Yeah. A lot. And if it’s not in person, it’s through DMs, it’s through tweets, all of that stuff. There’s such an amount of guilt on myself for hating having those interactions. It’s a really landmine way of feeling, where it’s like... I cannot stand that I have to deal with this—that I have to deal with people continuously bombarding me with the saddest shit I’ve ever heard in my entire life. But I get why they’re doing it. I’d do the same shit in their position. I was a kid, I get it. But I also have 40-year-olds coming to me about this. Death becomes a lot more prominent when you’re older. I remember when I first played the record for [Drug Church singer] Pat Kindlon, he was like, “Well, you just completely dissociated yourself from your young audience. No 17-year-old is gonna be headwalking to this song.” And he was absolutely right. All of a sudden, we were being accepted by old hardcore guys who wouldn’t fuck with us before.

But I just don’t know how to put into words my feelings about it. It’s like, I’m having a good night, I just played a show and had a good time, I’m hanging out with friends I haven’t seen in a while because we’re in fucking Minneapolis, and I’m walking through the venue and on my way someone will pull me aside and tell me their dad just died. It’s a punch in the fucking gut. I panic and don’t know how to respond to that. Do you say thank you? Thank you is clearly not the response. But then you realize that a lot of times, they’re not looking for a response, they just want to share that with you. I don’t think I thought a lot in my youth, talking to singers in bands, about what that does to them. That was the conversation I was willing to have on this new record. It felt good to at least get off my chest.

The Drowned Children

You see, they have no judgment.
So it is natural that they should drown,
first the ice taking them in
and then, all winter, their wool scarves
floating behind them as they sink
until at last they are quiet.
And the pond lifts them in its manifold dark arms.

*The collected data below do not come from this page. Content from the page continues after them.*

-- pv_equiv track=rewrite | github.com/jyooj08/Problem-Solving | programmers/조이스틱.py | maxLeft
-- ===== SOURCE A (Python) =====
-- def maxLeft(cur, n, visited):
--     cur_len, max_len = 0, 0
--     idx = cur - 1
--     if idx < 0: idx = n - 1
--     while idx != cur:
--         cur_len += 1
--         if visited[idx] == False:
--             max_len = cur_len
--         idx -= 1
--         if idx < 0: idx = n - 1
--
--     return max_len
-- ===== SOURCE B (Python) =====
-- def maxLeft(cur, n, visited):
--     # Closed-form leftward distance on the ring of n positions: normalize the
--     # pointer into the ring, then for each index i the distance walking left
--     # (with wrap) from cur to i is (cur - i) % n; take the maximum over
--     # unvisited indices other than cur.
--     cur = cur % n
--     best = 0
--     for i in range(n):
--         if i != cur and visited[i] == False:
--             d = (cur - i) % n
--             if d > best:
--                 best = d
--     return best
-- ===== Notes on version B (the rewrite author's own statement) =====
-- stated objective: simpler
-- what changed: Replaced A's simulated leftward walk with wraparound index bookkeeping by a single forward scan over the ring that computes each index's leftward distance in closed form as (cur - i) % n and takes the maximum.
-- outside the precondition, e.g. on maxLeft(-1, 0, []): A returns 0, B raises ZeroDivisionError
import Mathlib
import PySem

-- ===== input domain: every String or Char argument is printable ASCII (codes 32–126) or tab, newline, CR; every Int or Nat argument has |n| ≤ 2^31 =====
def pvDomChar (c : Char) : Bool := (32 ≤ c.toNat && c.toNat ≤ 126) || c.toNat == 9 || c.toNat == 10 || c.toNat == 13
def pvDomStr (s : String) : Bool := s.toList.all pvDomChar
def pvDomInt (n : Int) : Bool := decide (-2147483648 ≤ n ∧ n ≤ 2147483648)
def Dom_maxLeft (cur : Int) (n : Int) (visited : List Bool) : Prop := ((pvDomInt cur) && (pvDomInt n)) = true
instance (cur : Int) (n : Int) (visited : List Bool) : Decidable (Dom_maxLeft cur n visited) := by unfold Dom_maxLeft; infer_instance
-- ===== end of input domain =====

-- B replaces A's simulated wrapped leftward walk by a forward scan with the closed-form
-- leftward distance (cur - i) % n; same return value on Pre_ (simpler decomposition, not faster).

-- ===== PORT A =====
-- the while loop of A: state (idx, cur_len, max_len); fuel only makes the recursion total,
-- on Pre_ the loop exits by the idx = cur test before fuel runs out
def maxLeftLoop (cur n : Int) (visited : List Bool) : Nat → Int → Int → Int → Int
  | 0, _, _, maxLen => maxLen
  | fuel+1, idx, curLen, maxLen =>
    if idx = cur then maxLen
    else
      let curLen' := curLen + 1
      let maxLen' := if (PySem.List.pyGet? visited idx).getD true = false then curLen' else maxLen
      let idx' := idx - 1
      maxLeftLoop cur n visited fuel (if idx' < 0 then n - 1 else idx') curLen' maxLen'

def maxLeft (cur : Int) (n : Int) (visited : List Bool) : Int :=
  let idx := cur - 1
  let idx := if idx < 0 then n - 1 else idx
  maxLeftLoop cur n visited n.toNat idx 0 0

-- ===== PORT B =====
def maxLeft_alt (cur : Int) (n : Int) (visited : List Bool) : Int :=
  let cur := PySem.Int.mod cur n
  (PySem.List.pyRange 0 n 1).foldl (fun best i =>
    if i ≠ cur ∧ (PySem.List.pyGet? visited i).getD true = false then
      let d := PySem.Int.mod (cur - i) n
      if d > best then d else best
    else best) 0

-- ===== PRECONDITION & SPEC =====
-- Pre_: where the Python A returns: either 0 ≤ cur < n with every index the walk
-- reads inside visited (all of 0..n-1 except cur itself; otherwise IndexError), or the
-- degenerate cur = n - 1 with n < 0 where the walk exits immediately; on all other inputs
-- A loops forever (the walk never reaches cur) or raises IndexError.
-- Pre_ excludes the single corner cur = -1, n = 0 (A returns 0 there, but B's ring
-- normalization cur % n raises ZeroDivisionError on n = 0).
def Pre_maxLeft (cur : Int) (n : Int) (visited : List Bool) : Prop :=
  (0 ≤ cur ∧ cur < n ∧
    ((n : Int) ≤ (visited.length : Int) ∨ (cur = n - 1 ∧ n - 1 ≤ (visited.length : Int))))
  ∨ (cur = n - 1 ∧ n < 0)
instance (cur : Int) (n : Int) (visited : List Bool) : Decidable (Pre_maxLeft cur n visited) := by
  unfold Pre_maxLeft; infer_instance

def pvWitness_maxLeft : Int × Int × List Bool := (1, 3, [false, true, false])

def Spec_maxLeft (cur : Int) (n : Int) (visited : List Bool) (out : Int) : Prop := out = maxLeft_alt cur n visited
instance (cur : Int) (n : Int) (visited : List Bool) (out : Int) : Decidable (Spec_maxLeft cur n visited out) := by unfold Spec_maxLeft; infer_instance

-- ===== CLAIM (what is proved, stated in full; the proofs are below) =====
def Claim_equal_maxLeft : Prop := ∀ (cur : Int) (n : Int) (visited : List Bool), Dom_maxLeft cur n visited → Pre_maxLeft cur n visited → Spec_maxLeft cur n visited (maxLeft cur n visited)

-- ===== LEMMAS AND PROOFS =====

-- small modular-arithmetic helpers (Int.emod, divisor positive)
lemma emod_small (a n : Int) (h0 : 0 ≤ a) (h1 : a < n) : a % n = a :=
  Int.emod_eq_of_lt h0 h1

lemma emod_neg_small (a n : Int) (h0 : -n ≤ a) (h1 : a < 0) : a % n = a + n := by
  have h2 : (a + n) % n = a % n := by
    simp [show a + n = a + n * 1 by ring, Int.add_mul_emod_self_left]
  rw [← h2, emod_small (a + n) n (by omega) (by omega)]

lemma dvd_bounded {n a : Int} (_hn : 0 < n) (hd : n ∣ a) (h1 : -n < a) (h2 : a < n) : a = 0 := by
  obtain ⟨k, hk⟩ := hd
  subst hk
  rcases lt_trichotomy k 0 with h | h | h
  · nlinarith
  · simp [h]
  · nlinarith

lemma emod_cong {a b n : Int} (_hn : 0 < n) (h : n ∣ (a - b)) : a % n = b % n := by
  obtain ⟨k, hk⟩ := h
  have : a = b + n * k := by omega
  subst this
  simp [Int.add_mul_emod_self_left]

lemma emod_eq_emod_dvd {a b n : Int} (h : a % n = b % n) : n ∣ (a - b) :=
  Int.dvd_of_emod_eq_zero (Int.emod_eq_emod_iff_emod_sub_eq_zero.mp h)

-- fold of "keep the last qualifying element" over a strictly increasing list starting below
-- all elements equals fold of max over the qualifying elements
lemma foldl_replace (c : Int → Prop) [DecidablePred c] :
    ∀ (l : List Int) (m : Int), l.Pairwise (· < ·) → (∀ x ∈ l, m ≤ x) →
      l.foldl (fun acc d => if c d then d else acc) m
        = (l.filter (fun d => decide (c d))).foldl (fun b x => if x > b then x else b) m := by
  intro l
  induction l with
  | nil => intro m _ _; rfl
  | cons a l ih =>
    intro m hp hm
    have ha : m ≤ a := hm a (by simp)
    have hlt : ∀ x ∈ l, a < x := (List.pairwise_cons.mp hp).1
    have htl : l.Pairwise (· < ·) := (List.pairwise_cons.mp hp).2
    by_cases h : c a
    · rw [List.foldl_cons, if_pos h, List.filter_cons_of_pos (by simp [h]), List.foldl_cons]
      have hmax : (if a > m then a else m) = a := by split <;> omega
      rw [hmax]
      exact ih a htl (fun x hx => le_of_lt (hlt x hx))
    · rw [List.foldl_cons, if_neg h, List.filter_cons_of_neg (by simp [h])]
      exact ih m htl (fun x hx => hm x (by simp [hx]))

-- fold of conditional max equals fold of max over the mapped filtered list
lemma foldl_condmax (c : Int → Prop) [DecidablePred c] (g : Int → Int) :
    ∀ (l : List Int) (m : Int),
      l.foldl (fun best i => if c i then (if g i > best then g i else best) else best) m
        = ((l.filter (fun i => decide (c i))).map g).foldl (fun b x => if x > b then x else b) m := by
  intro l
  induction l with
  | nil => intro m; rfl
  | cons a l ih =>
    intro m
    by_cases h : c a
    · rw [List.foldl_cons, if_pos h, List.filter_cons_of_pos (by simp [h]), List.map_cons,
        List.foldl_cons]
      exact ih _
    · rw [List.foldl_cons, if_neg h, List.filter_cons_of_neg (by simp [h])]
      exact ih m

-- A's loop, started in the state reached after t iterations, computes the
-- "keep the last qualifying distance" fold over the remaining distances t+1 .. n-1
lemma loopA_spec (cur n : Int) (visited : List Bool) (h0 : 0 ≤ cur) (h1 : cur < n) :
    ∀ (r : Nat) (t maxLen : Int), 0 ≤ t → t + r = n - 1 →
      maxLeftLoop cur n visited (r+1) ((cur - 1 - t) % n) t maxLen
        = (PySem.List.pyRange (t+1) n 1).foldl
            (fun m d => if (PySem.List.pyGet? visited ((cur - d) % n)).getD true = false then d else m)
            maxLen := by
  intro r
  induction r with
  | zero =>
    intro t maxLen ht hsum
    have htn : t = n - 1 := by omega
    subst htn
    have hidx : (cur - 1 - (n - 1)) % n = cur := by
      have h : cur - 1 - (n - 1) = cur - n := by ring
      rw [h, Int.sub_emod_right, emod_small cur n h0 h1]
    rw [hidx]
    simp [maxLeftLoop]
  | succ r ih =>
    intro t maxLen ht hsum
    have hn2 : 2 ≤ n := by omega
    have hx0 : 0 ≤ (cur - 1 - t) % n := Int.emod_nonneg _ (by omega)
    have hxn : (cur - 1 - t) % n < n := Int.emod_lt_of_pos _ (by omega)
    have hne : (cur - 1 - t) % n ≠ cur := by
      intro he
      have hd : n ∣ (cur - 1 - t - cur) := by
        have : (cur - 1 - t) % n = cur % n := by rw [he, emod_small cur n h0 h1]
        exact emod_eq_emod_dvd this
      have : cur - 1 - t - cur = -(1 + t) := by ring
      rw [this] at hd
      have := dvd_bounded (by omega : (0:Int) < n) hd (by omega) (by omega)
      omega
    rw [maxLeftLoop, if_neg hne]
    dsimp only
    have hstep : (if (cur - 1 - t) % n - 1 < 0 then n - 1 else (cur - 1 - t) % n - 1)
        = (cur - 1 - (t+1)) % n := by
      have hc : (cur - 1 - (t+1)) % n = ((cur - 1 - t) % n - 1) % n := by
        apply emod_cong (by omega)
        refine ⟨(cur - 1 - t) / n, ?_⟩
        have h := Int.emod_add_mul_ediv (cur - 1 - t) n
        linarith
      by_cases hz : (cur - 1 - t) % n - 1 < 0
      · rw [if_pos hz, hc, emod_neg_small ((cur - 1 - t) % n - 1) n (by omega) (by omega)]
        omega
      · rw [if_neg hz, hc, emod_small ((cur - 1 - t) % n - 1) n (by omega) (by omega)]
    rw [hstep]
    have := ih (t+1) (if (PySem.List.pyGet? visited ((cur - 1 - t) % n)).getD true = false then t + 1 else maxLen) (by omega) (by omega)
    rw [this]
    have hrange : PySem.List.pyRange (t+1) n 1 = (t+1) :: PySem.List.pyRange (t+1+1) n 1 := by
      have := PySem.List.pyRange_one_cons (a := t+1) (b := n) (by omega)
      simpa using this
    rw [hrange]
    simp only [List.foldl_cons]
    have harg : cur - (t+1) = cur - 1 - t := by ring
    rw [harg]

-- membership/nodup facts for the two qualifying lists, and the permutation between them
lemma perm_lists (cur n : Int) (visited : List Bool) (h0 : 0 ≤ cur) (h1 : cur < n) :
    (((PySem.List.pyRange 0 n 1).filter
        (fun i => decide (i ≠ cur ∧ (PySem.List.pyGet? visited i).getD true = false))).map
      (fun i => (cur - i) % n)).Perm
    ((PySem.List.pyRange 1 n 1).filter
      (fun d => decide ((PySem.List.pyGet? visited ((cur - d) % n)).getD true = false))) := by
  have hn : (0:Int) < n := by omega
  refine (List.perm_ext_iff_of_nodup ?_ ?_).mpr ?_
  · refine List.Nodup.map_on ?_ (List.Nodup.filter _ (PySem.List.nodup_pyRange_one _ _))
    intro i hi j hj hij
    have hi' := (List.mem_filter.mp hi).1
    have hj' := (List.mem_filter.mp hj).1
    rw [PySem.List.mem_pyRange_one] at hi' hj'
    have hd := emod_eq_emod_dvd hij
    have he : cur - i - (cur - j) = j - i := by ring
    rw [he] at hd
    have := dvd_bounded hn hd (by omega) (by omega)
    omega
  · exact List.Nodup.filter _ (PySem.List.nodup_pyRange_one _ _)
  · intro a
    simp only [List.mem_map, List.mem_filter, PySem.List.mem_pyRange_one, decide_eq_true_eq]
    constructor
    · rintro ⟨i, ⟨⟨hi0, hin⟩, hic, hiv⟩, rfl⟩
      have ha0 : 0 ≤ (cur - i) % n := Int.emod_nonneg _ (by omega)
      have han : (cur - i) % n < n := Int.emod_lt_of_pos _ hn
      have hane : (cur - i) % n ≠ 0 := by
        intro h
        have hd : n ∣ (cur - i) := Int.dvd_of_emod_eq_zero h
        have := dvd_bounded hn hd (by omega) (by omega)
        exact hic (by omega)
      refine ⟨⟨by omega, han⟩, ?_⟩
      have hback : (cur - (cur - i) % n) % n = i := by
        have h1 : (cur - (cur - i) % n) % n = (cur - (cur - i)) % n := by
          apply emod_cong hn
          refine ⟨(cur - i) / n, ?_⟩
          have h := Int.emod_add_mul_ediv (cur - i) n
          linarith
        have h2 : cur - (cur - i) = i := by ring
        rw [h1, h2, emod_small i n hi0 hin]
      rw [hback]
      exact hiv
    · rintro ⟨⟨ha1, han⟩, hv⟩
      have hi0 : 0 ≤ (cur - a) % n := Int.emod_nonneg _ (by omega)
      have hin : (cur - a) % n < n := Int.emod_lt_of_pos _ hn
      have hic : (cur - a) % n ≠ cur := by
        intro h
        have hcc : (cur - a) % n = cur % n := by rw [h, emod_small cur n h0 h1]
        have hd := emod_eq_emod_dvd hcc
        have he : cur - a - cur = -a := by ring
        rw [he] at hd
        have := dvd_bounded hn hd (by omega) (by omega)
        omega
      refine ⟨(cur - a) % n, ⟨⟨hi0, hin⟩, hic, hv⟩, ?_⟩
      have h1 : (cur - (cur - a) % n) % n = (cur - (cur - a)) % n := by
        apply emod_cong hn
        refine ⟨(cur - a) / n, ?_⟩
        have h := Int.emod_add_mul_ediv (cur - a) n
        linarith
      have h2 : cur - (cur - a) = a := by ring
      rw [h1, h2, emod_small a n (by omega) (by omega)]

theorem maxLeft_spec : Claim_equal_maxLeft := by
  intro cur n visited _ hpre
  unfold Spec_maxLeft
  rcases hpre with ⟨h0, h1, -⟩ | ⟨hc, hn0⟩
  case inr =>
    -- n < 0 and cur = n - 1: A's walk exits immediately, B's range is empty; both return 0
    have ht : n.toNat = 0 := by omega
    have hr : PySem.List.pyRange 0 n 1 = [] := PySem.List.pyRange_one_eq_nil (by omega)
    simp [maxLeft, maxLeft_alt, ht, hr, maxLeftLoop]
  have hn : (0:Int) < n := by omega
  -- A: the loop computes the "last qualifying distance" fold over distances 1 .. n-1
  have hA : maxLeft cur n visited
      = (PySem.List.pyRange 1 n 1).foldl
          (fun m d => if (PySem.List.pyGet? visited ((cur - d) % n)).getD true = false then d else m) 0 := by
    unfold maxLeft
    dsimp only
    have hfuel : n.toNat = (n-1).toNat + 1 := by omega
    have hidx : (if cur - 1 < 0 then n - 1 else cur - 1) = (cur - 1 - 0) % n := by
      have h : cur - 1 - 0 = cur - 1 := by ring
      by_cases hc : cur - 1 < 0
      · rw [if_pos hc, h, emod_neg_small (cur - 1) n (by omega) (by omega)]
        omega
      · rw [if_neg hc, h, emod_small (cur - 1) n (by omega) (by omega)]
    rw [hidx, hfuel]
    have := loopA_spec cur n visited h0 h1 (n-1).toNat 0 0 (by omega)
      (by omega : (0:Int) + ((n-1).toNat : Int) = n - 1)
    simpa using this
  have hrep := foldl_replace
      (c := fun d => (PySem.List.pyGet? visited ((cur - d) % n)).getD true = false)
      (PySem.List.pyRange 1 n 1) 0 (PySem.List.pairwise_lt_pyRange_one _ _)
      (fun x hx => by rw [PySem.List.mem_pyRange_one] at hx; omega)
  -- B: the conditional-max fold equals the max fold over the mapped qualifying list
  have hB : maxLeft_alt cur n visited
      = (((PySem.List.pyRange 0 n 1).filter
            (fun i => decide (i ≠ cur ∧ (PySem.List.pyGet? visited i).getD true = false))).map
          (fun i => (cur - i) % n)).foldl (fun b x => if x > b then x else b) 0 := by
    unfold maxLeft_alt
    have hcn : PySem.Int.mod cur n = cur := by
      rw [PySem.Int.mod_eq_emod_of_pos hn]; exact emod_small cur n h0 h1
    rw [hcn]
    have hmod : ∀ best i : Int,
        (if i ≠ cur ∧ (PySem.List.pyGet? visited i).getD true = false then
            (let d := PySem.Int.mod (cur - i) n; if d > best then d else best)
          else best)
        = (if i ≠ cur ∧ (PySem.List.pyGet? visited i).getD true = false then
            (if (cur - i) % n > best then (cur - i) % n else best)
          else best) := by
      intro best i
      rw [PySem.Int.mod_eq_emod_of_pos hn]
    simp only [hmod]
    exact foldl_condmax
      (c := fun i => i ≠ cur ∧ (PySem.List.pyGet? visited i).getD true = false)
      (fun i => (cur - i) % n) _ 0
  rw [hA, hrep, hB]
  exact ((perm_lists cur n visited h0 h1).foldl_eq'
    (by intro x _ y _ z; split_ifs <;> omega) 0).symm
-- pv_equiv track=rewrite | github.com/thiefox/sub_decorator | com_utils/StrHandler.py | find_num_diff
-- ===== SOURCE A (Python) =====
-- def find_num_diff(name1 : str, name2 : str) -> tuple :
--     info = (-1, -1)
--     pos = -1
--     begin = end = -1
--     if len(name1) == len(name2) :
--         for i in range(len(name1)):
--             if name1[i] != name2[i] :       #第一个有差异的位置
--                 pos = i
--                 break
--         if pos >= 0 and name1[pos].isdigit() and name2[pos].isdigit() :
--             begin = pos
--             while begin > 0 :
--                 if name1[begin-1].isdigit() and name2[begin-1].isdigit() :
--                     begin -= 1
--                 else :
--                     break
--             end = pos
--             while end < len(name1) - 1 :
--                 if name1[end+1].isdigit() and name2[end+1].isdigit() :
--                     end += 1
--                 else :
--                     break
--             tail = end + 1
--             while tail < len(name1) :
--                 if name1[tail] == name2[tail] : #后面部分也必须相同
--                     tail += 1
--                 else :
--                     begin = end = -1
--                     break
--             info = (begin, end+1)
--     return info
-- ===== SOURCE B (Python) =====
-- def find_num_diff(name1: str, name2: str) -> tuple:
--     # Strategy: trim to the differing window [p, q] (first/last differing index),
--     # require the whole window to be a both-digit region, then widen the window
--     # outward over the surrounding both-digit run. No tail-equality walk is needed:
--     # by construction nothing differs outside [p, q].
--     if len(name1) != len(name2):
--         return (-1, -1)
--     pairs = list(zip(name1, name2))
--     p = next((i for i, (a, b) in enumerate(pairs) if a != b), None)
--     if p is None:
--         return (-1, -1)
--     q = len(pairs) - 1
--     while pairs[q][0] == pairs[q][1]:
--         q -= 1
--
--     def digit(ab):
--         return ab[0].isdigit() and ab[1].isdigit()
--
--     if not all(map(digit, pairs[p:q + 1])):
--         return (-1, -1)
--     left = 0
--     for ab in reversed(pairs[:p]):
--         if not digit(ab):
--             break
--         left += 1
--     right = 0
--     for ab in pairs[q + 1:]:
--         if not digit(ab):
--             break
--         right += 1
--     return (p - left, q + 1 + right)
-- ===== Notes on version B (the rewrite author's own statement) =====
-- stated objective: alternative
-- what changed: A expands a digit run around the first differing index and then walks the tail checking equality; B instead trims both strings to the differing window [first diff, last diff], requires that whole window to be both-digit, and widens it over the surrounding digit run via takeWhile run lengths, so A's tail-equality walk and its expand-then-verify structure disappear.
-- intended difference: On equal-length strings whose first differing position is a digit in both but with a further difference beyond the surrounding common digit run, A returns (-1, 0) (leftover 'end+1' after resetting begin=end=-1); B returns the function's own no-match sentinel (-1, -1), which is the intended value. — e.g. on find_num_diff("a1b", "a2c"): A returns (-1, 0), B returns (-1, -1)
import Mathlib
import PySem
def aRow (arr : List (List Int)) (pts : PySem.Set (Int × Int)) (n : Int)
    (dp : List (List (Int × Int))) (i : Int) : List (List (Int × Int)) :=
  (PySem.List.pyRange 1 (n+1) 1).foldl (aStep arr pts i) dp

def matrix_path (arr : List (List Int)) (n : Int) (m : Int) (p : List (Int × Int)) : Int × Int :=
  let dp0 : List (List (Int × Int)) :=
    (PySem.List.pyRange 0 (n+1) 1).map (fun _ =>
      (PySem.List.pyRange 0 (n+1) 1).map (fun _ => ((0:Int), (0:Int))))
  let pts : PySem.Set (Int × Int) := PySem.Set.ofList p
  let dp := (PySem.List.pyRange 1 (n+1) 1).foldl (aRow arr pts n) dp0
  PySem.List.pyGetD (PySem.List.pyGetD dp n []) n ((0:Int), (0:Int))

-- ===== PORT B =====
-- Source B's solve(i, j): check the memo, base case on the first row/column, otherwise recurse on the
-- two predecessors with A's tie-break, then store the result in the memo dict and return it.
-- Indices are Nat here: under Pre_ they are nonnegative (for n < 0 Python B raises RecursionError,
-- excluded by Pre_); the recursion structure is exactly Source B's.
def solveB (arr : List (List Int)) (pts : PySem.Set (Int × Int)) :
    Nat → Nat → PySem.Dict (Int × Int) (Int × Int) →
    (Int × Int) × PySem.Dict (Int × Int) (Int × Int)
  | i, j, memo =>
    match memo.get? ((i:Int), (j:Int)) with
    | some v => (v, memo)
    | none =>
      if _h : i = 0 ∨ j = 0 then
        ((0, 0), memo.insert ((i:Int), (j:Int)) (0, 0))
      else
        let u := solveB arr pts (i-1) j memo
        let l := solveB arr pts i (j-1) u.2
        let sc := if u.1.1 > l.1.1 ∨ (u.1.1 = l.1.1 ∧ u.1.2 > l.1.2) then u.1 else l.1
        let res := (sc.1 + PySem.List.pyGetD (PySem.List.pyGetD arr ((i:Int)-1) []) ((j:Int)-1) 0,
                    sc.2 + (if ((i:Int), (j:Int)) ∈ pts then 1 else 0))
        (res, l.2.insert ((i:Int), (j:Int)) res)
  termination_by i j _ => (i, j)
  decreasing_by
  · exact Prod.Lex.left _ _ (by omega)
  · exact Prod.Lex.right _ (by omega)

But death must come to them differently,
so close to the beginning.
As though they had always been
blind and weightless. Therefore
the rest is dreamed, the lamp,
the good white cloth that covered the table,
their bodies.

And yet they hear the names they used
like lures slipping over the pond:
What are you waiting for
come home, come home, lost
in the waters, blue and permanent.

-Louise Glück

Yesterday I went to swim laps for the first time since March 12 or so whenever it was my last normal(ish) day was. It was in a rundown recreation center in a town nearby our new home and I wasn’t entirely sure it was a good idea but I am by now fully and finally overcome by this anchoring to home and increasingly called to recklessness and in any case they have you reserve a lane by hour ($10 a pop come on man) and you can look up when none of the other lanes have been reserved so you can basically make sure you are the only one there which for most of the time I indeed was.

I used to feel a certain different type of lonely swimming laps in my teeming overcrowded old pool but having a silent public pool to yourself is unsettling it feels like you’ve made a wrong turn of sorts which most of the time I indeed believe I have.